Shebe + Serena Together
For complete codebase exploration without token waste:
1. Shebe: "Find usages of authenticate" -> discover files (2ms, 300 tokens)
2. Serena: "Go to definition" -> navigate to implementation (precise)
3. Shebe: "Find similar patterns" -> discover related code (2ms, 300 tokens)
Configuration
Quick Reference
| Variable | Default | Description |
|---|---|---|
SHEBE_INDEX_DIR | ~/.local/state/shebe | Session storage location |
SHEBE_CHUNK_SIZE | 512 | Characters per chunk (100-2000) |
SHEBE_OVERLAP | 64 | Overlap between chunks |
SHEBE_DEFAULT_K | 10 | Default search results count |
SHEBE_MAX_K | 100 | Maximum search results allowed |
Configuration File
Create shebe.toml in your working directory or ~/.config/shebe/shebe.toml:
[indexing]
chunk_size = 512
overlap = 64
max_file_size = 10485760 # 10MB
[search]
default_k = 10
max_k = 100
See CONFIGURATION.md for complete reference.
Documentation
Getting Started
- INSTALLATION.md - Installation and setup guide
- Quick Start Guide - 5-minute setup for Claude Code
Reference
- MCP Tools Reference - Complete API for all 14 tools
- CONFIGURATION.md - All configuration options
- Performance Benchmarks - Detailed performance data
Development
- ARCHITECTURE.md - Developer guide (where/how to change code)
- CONTRIBUTING.md - How to contribute
- CODE_OF_CONDUCT.md - Community guidelines
- SECURITY.md - Security policy and reporting
Performance
Validated on Istio (5,605 files, Go-heavy) and OpenEMR (6,364 files, PHP polyglot):
| Metric | Result |
|---|---|
| Query latency | 2ms (consistent across all query types) |
| Indexing (Istio) | 11,210 files/sec (0.5s for 5,605 files) |
| Indexing (OpenEMR) | 1,928 files/sec (3.3s for 6,364 files) |
| Token usage | 210-650 tokens/query |
| Polyglot coverage | 11 file types in single query |
See docs/Performance.md for detailed benchmarks.
Architecture
MCP-Only Design
Shebe is accessed exclusively via the MCP protocol, designed for Claude Code integration. No HTTP server required.
System Design
+------------------+
| Claude Code |
+--------+---------+
| MCP (stdio)
+--------v---------+
| shebe-mcp |
| (14 tools) |
+--------+---------+
|
+--------v---------+
| Shared Storage |
| ~/.local/state/ |
| shebe/sessions/ |
+------------------+
See ARCHITECTURE.md for developer guide.
Troubleshooting
| Issue | Cause | Solution |
|---|---|---|
| "Session not found" | Session doesn't exist or typo | Run list_sessions to see available sessions |
| "Schema version mismatch" | Session from older Shebe version | Run upgrade_session to migrate |
| Slow indexing | Disk I/O or large files | Exclude node_modules/, target/, check disk |
| No search results | Empty session or wrong query | Verify with get_session_info, check query syntax |
| "File not found" in read_file | File deleted since indexing | Run reindex_session to update |
| High token usage | Too many results | Reduce k parameter (default: 10) |
For detailed troubleshooting, see docs/guides/mcp-setup-guide.md.
Project Status
Version: 0.6.0 Status: Production Ready - MCP-Only Architecture (14 Tools) Testing: 397 tests (86.76% coverage) + 30 performance scenarios (100% pass rate) Next: Stage 3 (CI/CD Pipeline)

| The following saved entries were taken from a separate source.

-- pv_equiv track=rewrite | github.com/negin-mgdm/HyperionDev-Imperial-Training-Material-Level-1 | L1T16 - Recursion/sum_recursion.py | adding_up_to
-- ===== SOURCE A (Python) =====
-- def adding_up_to(array, counter):
--     # Base case: If the 'counter' reaches -1, return 0.
--     if counter == -1:
--         return 0
--
--     # Get the current value from the first element of the 'array'.
--     current = array[0]
--
--     # Create a new list 'new_array' containing all elements from 'array' except the first one.
--     new_array = array[1:]
--     # Recursively call 'adding_up_to' with the reduced 'new_array' and decremented 'counter'.
--     add_up_to = adding_up_to(new_array, counter - 1)
--
--     # Calculate the result by adding 'current' and 'add_up_to'.
--     result = current + add_up_to
--     return result
-- ===== SOURCE B (Python) =====
-- def adding_up_to(array, counter):
--     total = 0
--     for i in range(counter + 1):
--         total += array[i]
--     return total
-- ===== Notes on version B (the rewrite author's own statement) =====
-- stated objective: faster
-- what changed: Replaces the recursion that copies the tail of the list with array[1:] at every step by a single accumulator loop over the first counter+1 indices.
import Mathlib
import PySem

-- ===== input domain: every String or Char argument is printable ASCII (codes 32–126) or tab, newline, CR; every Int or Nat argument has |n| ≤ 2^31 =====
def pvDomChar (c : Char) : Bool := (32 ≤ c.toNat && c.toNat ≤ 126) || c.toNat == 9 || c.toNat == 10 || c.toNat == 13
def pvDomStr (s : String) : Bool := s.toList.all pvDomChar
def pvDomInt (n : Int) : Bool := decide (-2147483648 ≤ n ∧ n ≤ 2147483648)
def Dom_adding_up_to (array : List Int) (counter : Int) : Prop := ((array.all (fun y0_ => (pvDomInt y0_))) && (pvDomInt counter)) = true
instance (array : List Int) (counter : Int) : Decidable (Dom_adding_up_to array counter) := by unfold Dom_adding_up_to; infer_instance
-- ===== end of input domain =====

-- B replaces A's recursion, which copies the tail of the list with array[1:] at every step,
-- by a single accumulator loop over the first counter+1 indices.

-- ===== PORT A =====
-- Python A recurses with array[1:] and counter-1 until counter == -1; when counter ≠ -1
-- and the list is empty, array[0] raises IndexError (excluded by Pre_; the [] branch here
-- is that raising path).
def adding_up_to (array : List Int) (counter : Int) : Int :=
  if counter = -1 then 0
  else
    match array with
    | [] => 0            -- array[0]: IndexError in Python; outside Pre_
    | current :: new_array => current + adding_up_to new_array (counter - 1)

-- ===== PORT B =====
-- total = 0; for i in range(counter+1): total += array[i]; return total
-- (array[i] raises IndexError when counter ≥ len(array); excluded by Pre_, pyGetD's
-- default is never used inside Pre_)
def adding_up_to_alt (array : List Int) (counter : Int) : Int :=
  (PySem.List.pyRange 0 (counter + 1) 1).foldl
    (fun total i => total + PySem.List.pyGetD array i 0) 0

-- ===== PRECONDITION & SPEC =====
-- Pre_ excludes exactly the inputs where Python A raises IndexError (the list runs out
-- before counter reaches -1: counter ≥ len(array), or counter < -1).
def Pre_adding_up_to (array : List Int) (counter : Int) : Prop :=
  -1 ≤ counter ∧ counter < (array.length : Int)
instance (array : List Int) (counter : Int) : Decidable (Pre_adding_up_to array counter) := by
  unfold Pre_adding_up_to; infer_instance

def pvWitness_adding_up_to : List Int × Int := ([3, -1, 4], 1)

def Spec_adding_up_to (array : List Int) (counter : Int) (out : Int) : Prop :=
  out = adding_up_to_alt array counter
instance (array : List Int) (counter : Int) (out : Int) : Decidable (Spec_adding_up_to array counter out) := by
  unfold Spec_adding_up_to; infer_instance

-- ===== CLAIM (what is proved, stated in full; the proofs are below) =====
def Claim_equal_adding_up_to : Prop := ∀ (array : List Int) (counter : Int), Dom_adding_up_to array counter → Pre_adding_up_to array counter → Spec_adding_up_to array counter (adding_up_to array counter)

-- ===== LEMMAS AND PROOFS =====

-- A equals the sum of the first (counter+1) elements, for counter in range.
theorem adding_up_to_eq_sum_take (array : List Int) (counter : Int)
    (h1 : -1 ≤ counter) (h2 : counter < (array.length : Int)) :
    adding_up_to array counter = (array.take (counter + 1).toNat).sum := by
  induction array generalizing counter with
  | nil =>
    have hc : counter = -1 := by simp at h2; omega
    subst hc; simp [adding_up_to]
  | cons x rest ih =>
    by_cases hc : counter = -1
    · subst hc; simp [adding_up_to]
    · have h0 : 0 ≤ counter := by omega
      have : (counter + 1).toNat = counter.toNat + 1 := by omega
      rw [adding_up_to, if_neg hc, this, List.take_succ_cons, List.sum_cons]
      have : counter.toNat = (counter - 1 + 1).toNat := by omega
      rw [this, ih (counter - 1) (by omega) (by simp at h2 ⊢; omega)]

-- B's loop equals the sum of the first n elements, for n ≤ length.
theorem alt_loop_eq_sum_take (array : List Int) (n : Nat) (h : n ≤ array.length) :
    (PySem.List.pyRange 0 (n : Int) 1).foldl
      (fun total i => total + PySem.List.pyGetD array i 0) 0 = (array.take n).sum := by
  induction n with
  | zero => simp [PySem.List.pyRange_one_eq_nil]
  | succ m ih =>
    have hcast : ((m + 1 : Nat) : Int) = (m : Int) + 1 := by push_cast; ring
    rw [hcast, PySem.List.pyRange_one_succ_right (by positivity), List.foldl_append,
      ih (by omega)]
    have hm : m < array.length := by omega
    rw [List.take_add_one, List.sum_append, List.getElem?_eq_getElem hm]
    simp [PySem.List.pyGetD_natCast, List.getD, List.getElem?_eq_getElem hm]

-- ===== VERDICT (by name: the statement is the Claim_ definition above) =====
theorem adding_up_to_spec : Claim_equal_adding_up_to := by
  intro array counter _ hpre
  obtain ⟨h1, h2⟩ := hpre
  unfold Spec_adding_up_to adding_up_to_alt
  have hn : counter + 1 = (((counter + 1).toNat : Nat) : Int) := by omega
  rw [hn, alt_loop_eq_sum_take array (counter + 1).toNat (by omega)]
  exact adding_up_to_eq_sum_take array counter h1 h2
-- pvItems facts: each listed pair is the one first-match lookup reads, and every key with a
-- nonempty lookup (and not yet seen) is listed
theorem pvItems_children (g : List (Int × List Int)) : ∀ (seen : List Int) (p : Int × List Int),
    p ∈ pvItems seen g → p.1 ∉ seen ∧ pvChildren g p.1 = p.2 := by
  induction g with
  | nil => intro seen p hp; simp [pvItems] at hp
  | cons q rest ih =>
      intro seen p hp
      rcases q with ⟨k, cs⟩
      rw [pvItems] at hp
      by_cases hk : seen.contains k
      · rw [if_pos hk] at hp
        rcases ih seen p hp with ⟨h1, h2⟩
        have hpk : p.1 ≠ k := fun he => h1 (by simpa [List.contains_eq_mem, he] using hk)
        have hbk : (k == p.1) = false := beq_eq_false_iff_ne.mpr (Ne.symm hpk)
        refine ⟨h1, ?_⟩
        rw [pvChildren_cons, hbk]
        simpa using h2
      · rw [if_neg hk] at hp
        rcases List.mem_cons.mp hp with rfl | hp
        · refine ⟨by simpa [List.contains_eq_mem] using hk, ?_⟩
          rw [pvChildren_cons]
          simp
        · rcases ih (seen ++ [k]) p hp with ⟨h1, h2⟩
          have hpk : p.1 ≠ k := fun he => h1 (by simp [he])
          have hbk : (k == p.1) = false := beq_eq_false_iff_ne.mpr (Ne.symm hpk)
          refine ⟨fun hs => h1 (List.mem_append_left _ hs), ?_⟩
          rw [pvChildren_cons, hbk]
          simpa using h2

theorem pvItems_complete (g : List (Int × List Int)) : ∀ (seen : List Int) (k : Int),
    k ∉ seen → pvChildren g k ≠ [] → (k, pvChildren g k) ∈ pvItems seen g := by
  induction g with
  | nil => intro seen k _ hne; exact absurd (pvChildren_nil k) hne
  | cons q rest ih =>
      intro seen k hk hne
      rcases q with ⟨k0, cs0⟩
      by_cases hkk : k = k0
      · subst hkk
        have hchil : pvChildren ((k, cs0) :: rest) k = cs0 := by
          rw [pvChildren_cons]; simp
        rw [hchil]
        rw [pvItems, if_neg (by simpa [List.contains_eq_mem] using hk)]
        exact List.mem_cons_self
      · have hb : (k0 == k) = false := beq_eq_false_iff_ne.mpr (fun h => hkk h.symm)
        have hchil : pvChildren ((k0, cs0) :: rest) k = pvChildren rest k := by
          rw [pvChildren_cons, hb]; simp
        rw [hchil] at hne ⊢
        rw [pvItems]
        by_cases hk0 : seen.contains k0
        · rw [if_pos hk0]
          exact ih seen k hk hne
        · rw [if_neg hk0]
          refine List.mem_cons_of_mem _ (ih (seen ++ [k0]) k ?_ hne)
          intro hmem
          rcases List.mem_append.mp hmem with h | h
          · exact hk h
          · exact hkk (List.mem_singleton.mp h)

See CHANGELOG.md for version history.
License
See LICENSE.
Contributing
We welcome contributions! Please see CONTRIBUTING.md for detailed guidelines.
Quick checklist:
- Read ARCHITECTURE.md for codebase guide
- All 397 tests must pass (
make test) - Zero clippy warnings (
make clippy) - Max 120 char line length
- Maintain >85% test coverage (currently 86.76%)
- Single commit per feature branch
See CODE_OF_CONDUCT.md for community guidelines.